##### Records for this task

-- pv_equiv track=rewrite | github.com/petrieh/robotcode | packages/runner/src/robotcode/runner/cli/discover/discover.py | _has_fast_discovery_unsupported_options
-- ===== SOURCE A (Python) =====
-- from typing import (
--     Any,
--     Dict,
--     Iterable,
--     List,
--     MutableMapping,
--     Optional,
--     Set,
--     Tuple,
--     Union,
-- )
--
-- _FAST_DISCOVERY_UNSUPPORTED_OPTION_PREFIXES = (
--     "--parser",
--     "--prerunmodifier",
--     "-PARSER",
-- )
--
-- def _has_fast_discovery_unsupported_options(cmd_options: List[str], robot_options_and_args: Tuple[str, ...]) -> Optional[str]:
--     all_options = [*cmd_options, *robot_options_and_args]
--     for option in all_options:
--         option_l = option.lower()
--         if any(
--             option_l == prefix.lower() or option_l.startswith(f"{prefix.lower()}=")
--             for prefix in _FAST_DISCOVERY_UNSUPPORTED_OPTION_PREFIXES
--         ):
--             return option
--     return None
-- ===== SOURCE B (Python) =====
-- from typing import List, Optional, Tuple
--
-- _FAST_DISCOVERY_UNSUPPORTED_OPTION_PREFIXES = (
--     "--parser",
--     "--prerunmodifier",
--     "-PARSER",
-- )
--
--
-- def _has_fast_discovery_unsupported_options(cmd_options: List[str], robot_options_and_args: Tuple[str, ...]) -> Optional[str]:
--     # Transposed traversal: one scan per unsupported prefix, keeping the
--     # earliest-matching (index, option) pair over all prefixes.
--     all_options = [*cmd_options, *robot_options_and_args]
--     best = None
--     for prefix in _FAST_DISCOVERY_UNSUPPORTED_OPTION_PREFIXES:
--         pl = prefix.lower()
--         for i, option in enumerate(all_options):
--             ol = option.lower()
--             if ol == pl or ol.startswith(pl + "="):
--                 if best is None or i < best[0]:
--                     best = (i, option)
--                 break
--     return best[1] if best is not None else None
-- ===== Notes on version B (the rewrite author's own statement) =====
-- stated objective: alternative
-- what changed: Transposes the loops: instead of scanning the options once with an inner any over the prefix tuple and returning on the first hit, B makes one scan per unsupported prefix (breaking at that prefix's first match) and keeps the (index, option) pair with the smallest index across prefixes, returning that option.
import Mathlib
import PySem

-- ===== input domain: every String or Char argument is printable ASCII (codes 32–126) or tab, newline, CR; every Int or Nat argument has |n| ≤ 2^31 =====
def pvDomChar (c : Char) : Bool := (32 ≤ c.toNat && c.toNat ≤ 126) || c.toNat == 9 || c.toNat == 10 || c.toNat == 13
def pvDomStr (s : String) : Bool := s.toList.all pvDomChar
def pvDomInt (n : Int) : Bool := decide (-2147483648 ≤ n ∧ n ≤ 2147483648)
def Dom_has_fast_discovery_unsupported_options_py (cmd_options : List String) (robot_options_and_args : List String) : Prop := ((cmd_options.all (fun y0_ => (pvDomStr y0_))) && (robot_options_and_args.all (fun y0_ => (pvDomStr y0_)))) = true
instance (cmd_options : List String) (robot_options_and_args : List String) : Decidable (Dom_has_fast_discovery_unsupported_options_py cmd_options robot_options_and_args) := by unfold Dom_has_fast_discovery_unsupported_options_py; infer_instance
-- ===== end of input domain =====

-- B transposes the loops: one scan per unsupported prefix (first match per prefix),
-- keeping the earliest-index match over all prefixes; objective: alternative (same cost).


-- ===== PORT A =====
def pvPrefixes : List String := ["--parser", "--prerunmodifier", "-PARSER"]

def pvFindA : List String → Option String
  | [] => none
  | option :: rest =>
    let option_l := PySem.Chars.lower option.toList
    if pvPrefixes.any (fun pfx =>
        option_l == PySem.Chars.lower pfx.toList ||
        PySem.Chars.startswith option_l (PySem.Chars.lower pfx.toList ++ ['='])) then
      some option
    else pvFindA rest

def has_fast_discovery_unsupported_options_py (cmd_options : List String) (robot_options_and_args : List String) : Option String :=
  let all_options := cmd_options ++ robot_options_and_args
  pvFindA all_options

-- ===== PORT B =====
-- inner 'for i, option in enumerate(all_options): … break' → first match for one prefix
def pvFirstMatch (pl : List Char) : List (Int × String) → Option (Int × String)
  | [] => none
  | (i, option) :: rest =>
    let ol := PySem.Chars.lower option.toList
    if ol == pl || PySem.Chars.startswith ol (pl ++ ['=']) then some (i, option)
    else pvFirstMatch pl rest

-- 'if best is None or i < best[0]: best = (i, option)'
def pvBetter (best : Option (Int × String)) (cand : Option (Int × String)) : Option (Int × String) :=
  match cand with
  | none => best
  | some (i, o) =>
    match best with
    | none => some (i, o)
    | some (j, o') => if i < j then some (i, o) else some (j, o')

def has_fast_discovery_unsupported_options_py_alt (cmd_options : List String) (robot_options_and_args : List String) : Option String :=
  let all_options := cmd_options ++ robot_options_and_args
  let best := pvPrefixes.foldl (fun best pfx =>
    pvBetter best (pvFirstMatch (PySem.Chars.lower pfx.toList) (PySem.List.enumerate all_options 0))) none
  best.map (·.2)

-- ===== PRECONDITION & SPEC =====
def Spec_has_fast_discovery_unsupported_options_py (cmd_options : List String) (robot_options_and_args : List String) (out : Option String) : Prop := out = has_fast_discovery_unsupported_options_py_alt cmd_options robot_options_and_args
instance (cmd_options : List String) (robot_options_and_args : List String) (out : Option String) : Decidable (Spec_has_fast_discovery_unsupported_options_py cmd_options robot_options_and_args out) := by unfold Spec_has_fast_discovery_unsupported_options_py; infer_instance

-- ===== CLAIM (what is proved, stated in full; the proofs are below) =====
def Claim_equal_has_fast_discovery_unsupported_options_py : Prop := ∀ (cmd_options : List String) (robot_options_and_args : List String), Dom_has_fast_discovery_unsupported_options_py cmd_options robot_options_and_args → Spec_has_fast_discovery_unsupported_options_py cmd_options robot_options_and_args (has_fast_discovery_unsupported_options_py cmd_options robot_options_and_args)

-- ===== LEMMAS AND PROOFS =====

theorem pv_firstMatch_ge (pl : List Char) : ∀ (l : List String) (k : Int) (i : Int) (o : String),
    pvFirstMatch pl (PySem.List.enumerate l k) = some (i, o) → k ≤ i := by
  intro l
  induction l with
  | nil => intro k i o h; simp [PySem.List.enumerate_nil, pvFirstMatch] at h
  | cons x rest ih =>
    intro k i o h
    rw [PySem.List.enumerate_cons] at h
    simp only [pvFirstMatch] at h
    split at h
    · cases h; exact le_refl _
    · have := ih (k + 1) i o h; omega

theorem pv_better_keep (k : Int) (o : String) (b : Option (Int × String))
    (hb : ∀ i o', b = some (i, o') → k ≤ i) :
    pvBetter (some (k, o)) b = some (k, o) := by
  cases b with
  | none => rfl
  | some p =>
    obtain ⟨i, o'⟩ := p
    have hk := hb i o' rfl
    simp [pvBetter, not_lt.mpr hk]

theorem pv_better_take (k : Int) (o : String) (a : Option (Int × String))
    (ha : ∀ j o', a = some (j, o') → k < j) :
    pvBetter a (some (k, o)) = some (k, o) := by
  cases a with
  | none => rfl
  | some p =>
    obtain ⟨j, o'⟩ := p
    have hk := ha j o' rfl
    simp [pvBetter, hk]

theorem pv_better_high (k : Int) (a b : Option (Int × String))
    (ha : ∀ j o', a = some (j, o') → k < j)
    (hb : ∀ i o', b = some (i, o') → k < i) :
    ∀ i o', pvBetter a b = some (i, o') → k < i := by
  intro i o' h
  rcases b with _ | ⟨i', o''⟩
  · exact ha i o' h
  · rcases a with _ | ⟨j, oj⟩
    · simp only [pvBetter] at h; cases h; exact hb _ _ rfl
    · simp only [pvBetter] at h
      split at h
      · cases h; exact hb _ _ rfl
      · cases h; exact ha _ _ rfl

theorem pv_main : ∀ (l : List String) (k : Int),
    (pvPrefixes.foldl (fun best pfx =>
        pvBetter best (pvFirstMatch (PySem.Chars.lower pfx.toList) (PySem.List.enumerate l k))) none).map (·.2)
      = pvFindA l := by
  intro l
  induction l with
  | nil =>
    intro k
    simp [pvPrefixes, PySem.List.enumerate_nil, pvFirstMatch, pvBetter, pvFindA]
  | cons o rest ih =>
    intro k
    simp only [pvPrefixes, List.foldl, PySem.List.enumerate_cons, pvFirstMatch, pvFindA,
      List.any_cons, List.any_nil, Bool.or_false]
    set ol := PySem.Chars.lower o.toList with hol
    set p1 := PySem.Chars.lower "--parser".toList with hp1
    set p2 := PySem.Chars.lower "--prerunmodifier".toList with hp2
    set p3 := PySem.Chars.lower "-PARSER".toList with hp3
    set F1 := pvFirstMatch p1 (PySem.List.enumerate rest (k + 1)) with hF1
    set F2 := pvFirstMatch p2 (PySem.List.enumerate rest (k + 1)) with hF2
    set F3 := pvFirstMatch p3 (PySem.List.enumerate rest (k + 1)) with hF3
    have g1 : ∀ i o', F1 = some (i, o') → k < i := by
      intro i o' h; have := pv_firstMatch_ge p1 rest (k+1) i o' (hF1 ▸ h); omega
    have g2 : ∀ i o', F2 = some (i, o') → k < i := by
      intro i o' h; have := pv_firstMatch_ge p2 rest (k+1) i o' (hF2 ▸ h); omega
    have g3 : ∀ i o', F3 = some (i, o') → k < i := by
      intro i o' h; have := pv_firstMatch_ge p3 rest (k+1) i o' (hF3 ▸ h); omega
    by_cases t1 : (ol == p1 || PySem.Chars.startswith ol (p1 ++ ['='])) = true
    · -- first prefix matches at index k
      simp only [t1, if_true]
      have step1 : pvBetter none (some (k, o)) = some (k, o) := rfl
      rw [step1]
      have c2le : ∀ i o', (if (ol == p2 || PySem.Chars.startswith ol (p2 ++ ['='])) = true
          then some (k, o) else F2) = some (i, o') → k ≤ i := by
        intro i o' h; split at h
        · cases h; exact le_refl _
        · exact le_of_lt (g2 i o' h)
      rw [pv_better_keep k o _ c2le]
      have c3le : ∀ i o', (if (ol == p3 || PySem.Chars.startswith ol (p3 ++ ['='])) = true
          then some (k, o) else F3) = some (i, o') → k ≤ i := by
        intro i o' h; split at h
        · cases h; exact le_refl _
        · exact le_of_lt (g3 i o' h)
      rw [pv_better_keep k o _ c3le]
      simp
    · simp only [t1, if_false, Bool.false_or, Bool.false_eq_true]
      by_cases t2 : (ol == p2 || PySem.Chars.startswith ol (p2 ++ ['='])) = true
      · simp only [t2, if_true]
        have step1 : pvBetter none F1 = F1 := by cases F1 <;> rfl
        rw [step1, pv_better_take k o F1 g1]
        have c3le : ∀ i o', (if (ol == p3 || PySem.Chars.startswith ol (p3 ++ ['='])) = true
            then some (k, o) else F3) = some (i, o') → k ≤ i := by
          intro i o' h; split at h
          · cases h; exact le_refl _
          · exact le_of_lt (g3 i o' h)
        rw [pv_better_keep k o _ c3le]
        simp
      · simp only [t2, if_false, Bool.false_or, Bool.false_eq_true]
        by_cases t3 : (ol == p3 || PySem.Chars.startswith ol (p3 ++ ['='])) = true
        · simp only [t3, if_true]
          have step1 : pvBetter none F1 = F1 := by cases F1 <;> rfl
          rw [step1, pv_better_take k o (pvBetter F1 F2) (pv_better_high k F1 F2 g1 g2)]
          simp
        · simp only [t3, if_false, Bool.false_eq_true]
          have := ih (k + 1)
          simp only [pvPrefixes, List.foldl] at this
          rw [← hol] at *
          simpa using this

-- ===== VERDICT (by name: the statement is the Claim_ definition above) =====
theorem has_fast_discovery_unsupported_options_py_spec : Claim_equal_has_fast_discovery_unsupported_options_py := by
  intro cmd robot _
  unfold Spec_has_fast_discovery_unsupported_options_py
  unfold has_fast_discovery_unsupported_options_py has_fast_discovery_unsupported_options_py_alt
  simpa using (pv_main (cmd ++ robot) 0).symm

##########
##### Records for this task

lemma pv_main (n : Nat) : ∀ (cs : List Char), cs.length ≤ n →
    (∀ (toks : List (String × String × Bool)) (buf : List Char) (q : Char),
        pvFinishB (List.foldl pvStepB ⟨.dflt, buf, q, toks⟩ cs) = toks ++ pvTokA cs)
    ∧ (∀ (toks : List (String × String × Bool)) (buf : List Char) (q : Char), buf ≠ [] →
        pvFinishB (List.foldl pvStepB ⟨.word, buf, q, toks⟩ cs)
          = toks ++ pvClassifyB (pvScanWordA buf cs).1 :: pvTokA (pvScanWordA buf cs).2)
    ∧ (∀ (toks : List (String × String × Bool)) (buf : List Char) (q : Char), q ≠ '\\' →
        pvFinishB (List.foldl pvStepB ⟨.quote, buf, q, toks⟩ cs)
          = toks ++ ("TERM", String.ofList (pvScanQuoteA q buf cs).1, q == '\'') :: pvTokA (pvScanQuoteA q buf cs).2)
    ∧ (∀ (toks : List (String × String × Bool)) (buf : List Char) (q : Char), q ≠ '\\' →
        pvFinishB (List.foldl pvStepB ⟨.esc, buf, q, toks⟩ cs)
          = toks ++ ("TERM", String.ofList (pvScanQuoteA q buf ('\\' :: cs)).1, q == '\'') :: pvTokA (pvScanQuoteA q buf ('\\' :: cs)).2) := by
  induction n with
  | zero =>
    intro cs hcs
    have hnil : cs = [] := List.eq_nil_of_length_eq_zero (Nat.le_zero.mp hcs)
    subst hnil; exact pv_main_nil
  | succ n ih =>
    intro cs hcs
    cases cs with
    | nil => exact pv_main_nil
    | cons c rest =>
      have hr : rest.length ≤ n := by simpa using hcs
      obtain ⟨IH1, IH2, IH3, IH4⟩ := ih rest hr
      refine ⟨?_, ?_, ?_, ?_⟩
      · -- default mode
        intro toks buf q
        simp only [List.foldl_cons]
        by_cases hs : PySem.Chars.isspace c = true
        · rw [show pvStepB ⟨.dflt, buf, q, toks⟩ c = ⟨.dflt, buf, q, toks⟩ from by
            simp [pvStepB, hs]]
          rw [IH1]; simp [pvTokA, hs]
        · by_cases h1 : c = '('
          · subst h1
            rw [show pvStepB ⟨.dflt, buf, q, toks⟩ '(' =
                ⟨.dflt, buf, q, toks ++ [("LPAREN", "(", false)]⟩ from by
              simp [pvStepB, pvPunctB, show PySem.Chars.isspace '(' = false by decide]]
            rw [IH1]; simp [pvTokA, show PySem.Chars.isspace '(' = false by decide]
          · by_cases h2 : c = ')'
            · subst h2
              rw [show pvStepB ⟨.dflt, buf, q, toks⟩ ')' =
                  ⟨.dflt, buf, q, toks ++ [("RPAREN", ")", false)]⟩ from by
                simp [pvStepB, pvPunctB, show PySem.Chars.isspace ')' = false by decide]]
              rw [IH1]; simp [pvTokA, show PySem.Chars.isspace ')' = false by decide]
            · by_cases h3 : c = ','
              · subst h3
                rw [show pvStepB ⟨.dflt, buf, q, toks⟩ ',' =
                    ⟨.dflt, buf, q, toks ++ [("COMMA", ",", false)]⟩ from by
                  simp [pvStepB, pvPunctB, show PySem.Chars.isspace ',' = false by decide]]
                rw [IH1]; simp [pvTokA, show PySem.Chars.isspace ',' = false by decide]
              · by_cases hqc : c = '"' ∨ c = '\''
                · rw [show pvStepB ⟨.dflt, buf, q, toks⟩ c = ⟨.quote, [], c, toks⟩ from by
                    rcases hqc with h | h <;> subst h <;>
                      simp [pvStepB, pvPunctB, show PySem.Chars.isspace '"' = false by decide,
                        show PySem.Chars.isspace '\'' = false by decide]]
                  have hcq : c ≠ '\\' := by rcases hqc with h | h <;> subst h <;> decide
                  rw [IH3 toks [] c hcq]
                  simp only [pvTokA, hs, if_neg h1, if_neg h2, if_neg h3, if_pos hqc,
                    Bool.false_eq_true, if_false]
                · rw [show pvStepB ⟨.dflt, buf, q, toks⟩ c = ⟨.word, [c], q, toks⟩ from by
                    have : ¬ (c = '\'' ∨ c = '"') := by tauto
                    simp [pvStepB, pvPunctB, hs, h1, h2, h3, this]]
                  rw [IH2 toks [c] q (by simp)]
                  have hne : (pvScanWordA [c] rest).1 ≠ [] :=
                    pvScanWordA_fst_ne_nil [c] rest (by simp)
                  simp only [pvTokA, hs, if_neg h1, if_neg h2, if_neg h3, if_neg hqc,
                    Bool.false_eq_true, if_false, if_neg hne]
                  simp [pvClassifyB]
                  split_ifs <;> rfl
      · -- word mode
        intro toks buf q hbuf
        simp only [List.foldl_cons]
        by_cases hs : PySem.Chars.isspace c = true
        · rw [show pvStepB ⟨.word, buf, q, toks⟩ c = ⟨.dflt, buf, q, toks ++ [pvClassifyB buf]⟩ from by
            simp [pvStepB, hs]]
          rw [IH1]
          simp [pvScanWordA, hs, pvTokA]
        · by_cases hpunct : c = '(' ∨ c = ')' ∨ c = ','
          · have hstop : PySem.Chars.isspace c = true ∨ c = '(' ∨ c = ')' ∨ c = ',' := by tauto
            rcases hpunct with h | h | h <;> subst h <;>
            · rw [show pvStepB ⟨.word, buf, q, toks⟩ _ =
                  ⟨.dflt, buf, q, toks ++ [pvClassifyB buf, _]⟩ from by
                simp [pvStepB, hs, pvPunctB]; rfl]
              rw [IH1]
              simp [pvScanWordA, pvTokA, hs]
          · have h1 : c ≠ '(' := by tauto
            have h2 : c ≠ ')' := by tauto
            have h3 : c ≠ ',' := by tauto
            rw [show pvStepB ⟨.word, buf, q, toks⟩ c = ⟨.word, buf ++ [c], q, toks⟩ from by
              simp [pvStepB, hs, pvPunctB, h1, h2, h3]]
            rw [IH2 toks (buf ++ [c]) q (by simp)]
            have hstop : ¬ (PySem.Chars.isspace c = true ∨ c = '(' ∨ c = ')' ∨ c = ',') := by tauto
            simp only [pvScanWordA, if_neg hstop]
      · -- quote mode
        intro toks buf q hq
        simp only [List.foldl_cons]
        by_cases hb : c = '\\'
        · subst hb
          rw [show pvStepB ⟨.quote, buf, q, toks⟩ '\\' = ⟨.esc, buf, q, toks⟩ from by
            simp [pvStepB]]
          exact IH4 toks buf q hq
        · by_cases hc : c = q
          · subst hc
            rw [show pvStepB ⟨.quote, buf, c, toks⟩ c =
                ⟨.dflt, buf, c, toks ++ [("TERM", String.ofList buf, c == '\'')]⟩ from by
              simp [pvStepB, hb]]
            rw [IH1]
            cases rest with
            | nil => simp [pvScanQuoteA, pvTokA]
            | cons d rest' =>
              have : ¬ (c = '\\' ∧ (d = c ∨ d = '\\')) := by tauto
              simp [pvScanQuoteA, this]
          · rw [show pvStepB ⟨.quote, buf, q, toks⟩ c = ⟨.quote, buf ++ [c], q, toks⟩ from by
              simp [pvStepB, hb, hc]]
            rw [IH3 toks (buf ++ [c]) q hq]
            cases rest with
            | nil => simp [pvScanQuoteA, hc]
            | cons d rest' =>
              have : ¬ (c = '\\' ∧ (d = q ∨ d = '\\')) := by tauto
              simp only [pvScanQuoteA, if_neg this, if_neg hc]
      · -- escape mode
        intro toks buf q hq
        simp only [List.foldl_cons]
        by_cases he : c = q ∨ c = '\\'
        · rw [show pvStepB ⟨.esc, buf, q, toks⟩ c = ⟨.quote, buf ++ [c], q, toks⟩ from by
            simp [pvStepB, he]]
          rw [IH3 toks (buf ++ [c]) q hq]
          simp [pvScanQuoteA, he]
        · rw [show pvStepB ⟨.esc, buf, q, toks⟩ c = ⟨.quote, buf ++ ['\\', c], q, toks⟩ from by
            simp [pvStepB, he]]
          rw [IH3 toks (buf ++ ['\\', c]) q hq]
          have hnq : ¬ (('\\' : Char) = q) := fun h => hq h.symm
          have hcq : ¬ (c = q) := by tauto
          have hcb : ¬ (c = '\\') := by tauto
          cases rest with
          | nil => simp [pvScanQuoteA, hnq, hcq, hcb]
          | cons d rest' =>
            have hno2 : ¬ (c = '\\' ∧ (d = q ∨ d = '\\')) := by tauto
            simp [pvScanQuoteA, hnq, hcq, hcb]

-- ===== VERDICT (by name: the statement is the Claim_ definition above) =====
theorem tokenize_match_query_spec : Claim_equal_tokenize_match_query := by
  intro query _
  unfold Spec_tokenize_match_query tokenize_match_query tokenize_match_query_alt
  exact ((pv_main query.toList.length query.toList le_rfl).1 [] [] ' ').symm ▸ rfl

##########
##### Records for this task

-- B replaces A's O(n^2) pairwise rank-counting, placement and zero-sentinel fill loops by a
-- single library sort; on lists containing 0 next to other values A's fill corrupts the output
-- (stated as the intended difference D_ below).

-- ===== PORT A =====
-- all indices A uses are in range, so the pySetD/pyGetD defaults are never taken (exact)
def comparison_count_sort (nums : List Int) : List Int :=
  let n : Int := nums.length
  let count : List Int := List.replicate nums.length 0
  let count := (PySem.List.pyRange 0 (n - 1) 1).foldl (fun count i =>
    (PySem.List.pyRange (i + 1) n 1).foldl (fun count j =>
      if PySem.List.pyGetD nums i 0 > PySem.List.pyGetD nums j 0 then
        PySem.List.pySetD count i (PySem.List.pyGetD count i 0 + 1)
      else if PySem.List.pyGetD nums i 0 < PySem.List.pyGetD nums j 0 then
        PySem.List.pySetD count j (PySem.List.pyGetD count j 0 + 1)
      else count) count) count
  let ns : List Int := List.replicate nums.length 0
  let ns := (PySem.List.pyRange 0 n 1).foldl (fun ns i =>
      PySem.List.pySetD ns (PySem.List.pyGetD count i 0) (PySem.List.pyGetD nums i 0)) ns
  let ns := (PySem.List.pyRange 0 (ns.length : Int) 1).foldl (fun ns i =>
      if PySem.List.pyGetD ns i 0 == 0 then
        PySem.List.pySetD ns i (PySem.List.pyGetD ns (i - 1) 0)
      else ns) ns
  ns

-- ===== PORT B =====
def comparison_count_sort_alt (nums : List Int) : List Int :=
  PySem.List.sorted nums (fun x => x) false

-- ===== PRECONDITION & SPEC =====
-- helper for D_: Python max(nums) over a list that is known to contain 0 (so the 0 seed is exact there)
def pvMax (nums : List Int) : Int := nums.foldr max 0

##########

● Exercise brief
Some lines in the data above hold the string "simpa". Find and copy each of them.

● Completed task
          simpa using this
  simpa using (pv_main (cmd ++ robot) 0).symm
      have hr : rest.length ≤ n := by simpa using hcs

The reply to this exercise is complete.